Nursima KESKİN/ERZURUM, () - ERZURUM'da düzenlenen 'Medya etiği ve pozitif habercilik' konulu çalıştayda Hürriyet Gazetesi Okur Temsilcisi Faruk Bildirici mesleki etiğin vicdan olduğunu, Habertürk Gazetesi Genel Yayın Yönetmen Yardımcısı Doğan Satmış da iletişimdeki gelişmelerin medya etiğini daha işler hale getirdiğini söyledi.
Doğu Anadolu Gazeteciler Cemiyeti (DAGC) tarafından organize edilen  'Medya etiği ve pozitif habercilik' konulu toplantı Atatürk Üniversitesi Kültür ve Gösteri Merkezi'nde düzenlendi. Toplantıya Habertürk Gazetesi Genel Yayın Yönetmen Yardımcısı Doğan Satmış ile birlikte katılan Hürriyet Gazetesi Okur Temsilcisi Faruk Bildirici gazeteciliğin teknolojik hem de siyasi baskı altında olduğunu belirtti. Medyanın ciddi bir sınavdan geçtiğine işaret eden Faruk Bildirici, şöyle konuştu:
"İster siyasi iktidarın yanında, ister karşısında, ister tamamen bağımsız olun, medya ciddi bir siyasi baskı altında. Öyle bir sınavdan geçiyoruz ki bugünler geçtiğinde herkesin başının dik durabilmesi gerekiyor. Biz o zamanda 'Görevimizi yapmıştık' diyebilmeliyiz. Çünkü biz insanlara doğru bilgiyi verir, gerçeği, ulaştırma işlevini olması gerektiği gibi aktarabilirsek ancak bu ülke o zaman düzlüğe çıkar. Sadece medya anlamında değil. Önemli olan da bu."

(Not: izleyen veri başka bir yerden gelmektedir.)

-- pv_equiv track=rewrite | github.com/iontorrent/TS | pipeline/python/ion/reports/alignment_to_ionogram.py | get_align_num
-- ===== SOURCE A (Python) =====
-- def get_align_num(countLen):
--     loc_string = []
--     modulo = 10
--     for n in range(int(countLen)):
--         if n%modulo == 0 and n != 0:
--             num = str(n)
--             if len(num)>1:
--                 for i in range(len(num)-1):
--                     loc_string.pop()
--             loc_string.append(str(n))
--         else:
--             loc_string.append("&nbsp;")
--     return loc_string
-- ===== SOURCE B (Python) =====
-- def get_align_num(countLen):
--     # Decade-at-a-time construction: seed the first (up to) 10 blanks, then for
--     # each multiple of 10 trim len(str(m))-1 trailing tokens, write the number,
--     # and bulk-append the blanks for the rest of the decade.
--     total = int(countLen)
--     out = ["&nbsp;"] * min(10, max(total, 0))
--     m = 10
--     while m < total:
--         trim = len(str(m)) - 1
--         del out[max(len(out) - trim, 0):]
--         out.append(str(m))
--         out.extend(["&nbsp;"] * (min(m + 10, total) - m - 1))
--         m += 10
--     return out
-- ===== Notes on version B (the rewrite author's own statement) =====
-- stated objective: alternative
-- what changed: B builds the ruler a decade at a time (seed 10 blanks, then per multiple of 10 trim the tail by slicing, append the number, and bulk-extend the remaining blanks) instead of A's per-position loop with an inner pop loop at every number.
import Mathlib
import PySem

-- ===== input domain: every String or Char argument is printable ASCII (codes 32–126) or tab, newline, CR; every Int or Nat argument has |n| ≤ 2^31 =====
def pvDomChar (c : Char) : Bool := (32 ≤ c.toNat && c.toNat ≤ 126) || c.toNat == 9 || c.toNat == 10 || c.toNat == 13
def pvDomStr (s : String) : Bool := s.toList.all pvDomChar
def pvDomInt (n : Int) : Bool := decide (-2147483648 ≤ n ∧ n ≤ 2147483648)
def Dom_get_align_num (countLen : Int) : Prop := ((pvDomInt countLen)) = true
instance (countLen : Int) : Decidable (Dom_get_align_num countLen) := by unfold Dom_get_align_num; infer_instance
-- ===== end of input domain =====

-- B builds the ruler a decade at a time (seed blanks, trim-by-slice, bulk blank extend)
-- instead of A's per-position loop with an inner pop loop; equivalence proved for all inputs.


-- ===== PORT A =====
-- one iteration of A's 'for n in range(int(countLen))' body
def pvAStep (loc_string : List String) (n : Int) : List String :=
  if PySem.Int.mod n 10 = 0 ∧ n ≠ 0 then
    (if (PySem.Int.toStr n).length > 1 then
      -- 'for i in range(len(num)-1): loc_string.pop()'  (pop of the last element)
      (PySem.List.pyRange 0 (((PySem.Int.toStr n).length : Int) - 1) 1).foldl
        (fun l _ => l.dropLast) loc_string
     else loc_string) ++ [PySem.Int.toStr n]
  else loc_string ++ ["&nbsp;"]

def get_align_num (countLen : Int) : List String :=
  (PySem.List.pyRange 0 countLen 1).foldl pvAStep []

-- ===== PORT B =====
-- B's while loop: 'while m < total: trim; slice; append str(m); extend blanks; m += 10'
def pvBLoop (total : Int) (m : Int) (out : List String) : List String :=
  if h : m < total then
    let trim := (PySem.Int.toStr m).length - 1
    let out := out.take (out.length - trim)  -- 'del out[max(len(out)-trim,0):]' (Nat sub clamps like the max)
    let out := out ++ [PySem.Int.toStr m]
    let out := out ++ List.replicate (min (m + 10) total - m - 1).toNat "&nbsp;"
    pvBLoop total (m + 10) out
  else out
termination_by (total - m).toNat
decreasing_by omega

def get_align_num_alt (countLen : Int) : List String :=
  pvBLoop countLen 10 (List.replicate (min 10 (max countLen 0)).toNat "&nbsp;")

-- ===== PRECONDITION & SPEC =====
def Spec_get_align_num (countLen : Int) (out : List String) : Prop := out = get_align_num_alt countLen
instance (countLen : Int) (out : List String) : Decidable (Spec_get_align_num countLen out) := by unfold Spec_get_align_num; infer_instance

-- ===== CLAIM (what is proved, stated in full; the proofs are below) =====
def Claim_equal_get_align_num : Prop := ∀ (countLen : Int), Dom_get_align_num countLen → Spec_get_align_num countLen (get_align_num countLen)

-- ===== LEMMAS AND PROOFS =====

-- folding 'pop' (dropLast) over any list of r.length items = keeping the first (length - r.length)
theorem pv_popfold {α β : Type} (r : List β) (xs : List α) :
    r.foldl (fun l _ => l.dropLast) xs = xs.take (xs.length - r.length) := by
  induction r generalizing xs with
  | nil => simp
  | cons a r ih =>
      rw [List.foldl_cons, ih, List.dropLast_eq_take, List.take_take]
      simp only [List.length_take, List.length_cons]
      congr 1
      omega

-- a stretch of positions that are not a positive multiple of 10 just appends blanks
theorem pv_blanks (k : Nat) : ∀ (a : Int) (out : List String),
    (∀ n : Int, a ≤ n → n < a + k → (PySem.Int.mod n 10 = 0 → n = 0)) →
    (PySem.List.pyRange a (a + k) 1).foldl pvAStep out
      = out ++ List.replicate k "&nbsp;" := by
  induction k with
  | zero => intro a out _; simp [PySem.List.pyRange_one_eq_nil]
  | succ k ih =>
      intro a out h
      rw [PySem.List.pyRange_one_cons (by omega)]
      have ha : a + 1 + (k : Int) = a + (k + 1 : Nat) := by push_cast; ring
      have hstep : pvAStep out a = out ++ ["&nbsp;"] := by
        unfold pvAStep
        by_cases hz : PySem.Int.mod a 10 = 0 ∧ a ≠ 0
        · exact absurd (h a le_rfl (by push_cast; omega) hz.1) hz.2
        · rw [if_neg hz]
      rw [List.foldl_cons, hstep, ← ha, ih (a + 1) (out ++ ["&nbsp;"])
        (fun n h1 h2 => h n (by omega) (by push_cast at h2 ⊢; omega))]
      simp [List.replicate_succ]

-- Python '% 10' agrees with Lean's emod (positive divisor)
theorem pv_mod10 (n : Int) : PySem.Int.mod n 10 = n % 10 :=
  PySem.Int.mod_eq_emod_of_pos (by norm_num)

-- the decade loop: starting at any positive multiple of 10, A's remaining fold equals B's loop
theorem pv_decade (total m : Int) (out : List String) (hm : 10 ≤ m) (hmod : m % 10 = 0) :
    (PySem.List.pyRange m total 1).foldl pvAStep out = pvBLoop total m out := by
  rw [pvBLoop]
  split
  case isFalse h => rw [PySem.List.pyRange_one_eq_nil (by omega)]; rfl
  case isTrue h =>
    -- split range m total at e := min (m+10) total, then again: m, then blanks, then rest
    set e : Int := min (m + 10) total with he
    have h1 : m + 1 ≤ e := by omega
    have h2 : e ≤ total := by omega
    rw [PySem.List.pyRange_one_cons (by omega),
        PySem.List.pyRange_one_append (m + 1) e total h1 h2,
        List.foldl_cons, List.foldl_append]
    have hstepA : pvAStep out m = out.take (out.length - ((PySem.Int.toStr m).length - 1))
        ++ [PySem.Int.toStr m] := by
      unfold pvAStep
      have hc : PySem.Int.mod m 10 = 0 ∧ m ≠ 0 := by
        constructor
        · exact by rw [pv_mod10]; exact hmod
        · omega
      rw [if_pos hc]
      split
      case isTrue hlen =>
        rw [pv_popfold]
        congr 2
        rw [PySem.List.length_pyRange_one]
        omega
      case isFalse hlen =>
        congr 1
        have : (PySem.Int.toStr m).length - 1 = 0 := by omega
        rw [this]
        simp
    have hblanks : (PySem.List.pyRange (m + 1) e 1).foldl pvAStep (pvAStep out m)
        = pvAStep out m ++ List.replicate (e - m - 1).toNat "&nbsp;" := by
      have hcast : m + 1 + ((e - m - 1).toNat : Int) = e := by omega
      have hb := pv_blanks (e - m - 1).toNat (m + 1) (pvAStep out m)
        (fun n hn1 hn2 hn3 => by
          exfalso
          rw [pv_mod10] at hn3
          omega)
      rw [hcast] at hb
      exact hb
    have hrest : PySem.List.pyRange e total 1 = PySem.List.pyRange (m + 10) total 1 := by
      by_cases hc : m + 10 ≤ total
      · have : e = m + 10 := by omega
        rw [this]
      · rw [PySem.List.pyRange_one_eq_nil (by omega),
            PySem.List.pyRange_one_eq_nil (by omega)]
    rw [hblanks, hstepA, hrest,
        pv_decade total (m + 10) _ (by omega) (by omega)]
termination_by (total - m).toNat
decreasing_by omega

theorem get_align_num_eq (countLen : Int) :
    get_align_num countLen = get_align_num_alt countLen := by
  unfold get_align_num get_align_num_alt
  by_cases h : countLen ≤ 10
  · -- no full decade: A's whole range is blanks (only n = 0 has mod 10 = 0)
    rw [pvBLoop]
    rw [dif_neg (by omega)]
    by_cases h0 : 0 ≤ countLen
    · have hc : (0 : Int) + ((countLen).toNat : Int) = countLen := by omega
      rw [← hc, pv_blanks countLen.toNat 0 []
        (fun n h1 h2 h3 => by rw [pv_mod10] at h3; omega)]
      simp only [List.nil_append]
      congr 1
      omega
    · rw [PySem.List.pyRange_one_eq_nil (by omega)]
      simp only [List.foldl_nil]
      have : (min 10 (max countLen 0)).toNat = 0 := by omega
      rw [this]; rfl
  · -- split range(0, countLen) at 10
    rw [PySem.List.pyRange_one_append 0 10 countLen (by omega) (by omega),
        List.foldl_append]
    have hfirst : (PySem.List.pyRange 0 10 1).foldl pvAStep []
        = List.replicate 10 "&nbsp;" := by
      have : (PySem.List.pyRange 0 10 1).foldl pvAStep []
          = [] ++ List.replicate 10 "&nbsp;" := by
        have : (0 : Int) + ((10 : Nat) : Int) = 10 := by norm_num
        rw [← this]
        exact pv_blanks 10 0 []
          (fun n h1 h2 h3 => by rw [pv_mod10] at h3; omega)
      simpa using this
    rw [hfirst, pv_decade countLen 10 _ (by norm_num) (by norm_num)]
    have : (min 10 (max countLen 0)).toNat = 10 := by omega
    rw [this]

-- ===== VERDICT (by name: the statement is the Claim_ definition above) =====
theorem get_align_num_spec : Claim_equal_get_align_num := by
  intro countLen _
  unfold Spec_get_align_num
  exact get_align_num_eq countLen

Gazetecilikte gerçeği aktarmanın yanı sıra eleştirmenin de iyilik yapmak olduğunu vurgulayan Faruk Bildirici, bunu sağlamak için doğru dil ve tarz kullanılması gerektiğini bildirdi. Gazeteciler açısından genel ahlak kadar mesleki ahlakın daha önemli olduğunu savunan Bildirici, "Meslek ahlakı ya da etik denilen şey hakkında size bir sürü madde sıralayabilirim. Daha kolay tanıtım ise vicdandır. Etik dediğimiz şey vicdandır. İşin özü bu" dedi.
SATMIŞ: HABERDE EKSİK VARSA SOSYAL MEDYA DEVREYE GİRİYOR
Habertürk Gazetesi Genel Yayın Yönetmen Yardımcısı Doğan Satmış ise, gazete küpürlerinden örnekler göstererek medya etiğini değerlendirdi. İletişimdeki gelişmelerin medya etiğini daha işler hale getirdiğini söyleyen Doğan Satmış, şunları söyledi:
"Eskiden Erzurum'da bir yerel gazeteci haberi yapıp İstanbul'a geçerdi. Oradaki editörler haberi beğenirse gazete, radyo veya televizyona taşırdı. Haberde eksik ve kusur varsa sadece yapan muhabir bilirdi. Yanlışlar ortaya çıkmazdı. Şimdiyse Erzurum'da yazılan bir haber anında internete çıkıyor. Haberde eksik varsa sosyal medya devreye giriyor. Bir tweet atarak ünivesite öğrencisi yanlışı duyuruyor. Medya etiği olarak haberin sağlamasını yapmak anlık olay şu anda. Kısaca medya etiği eskiye göre çok daha pratik şekilde haberin gerçekliğinin sağlamasını yapmış oluyor."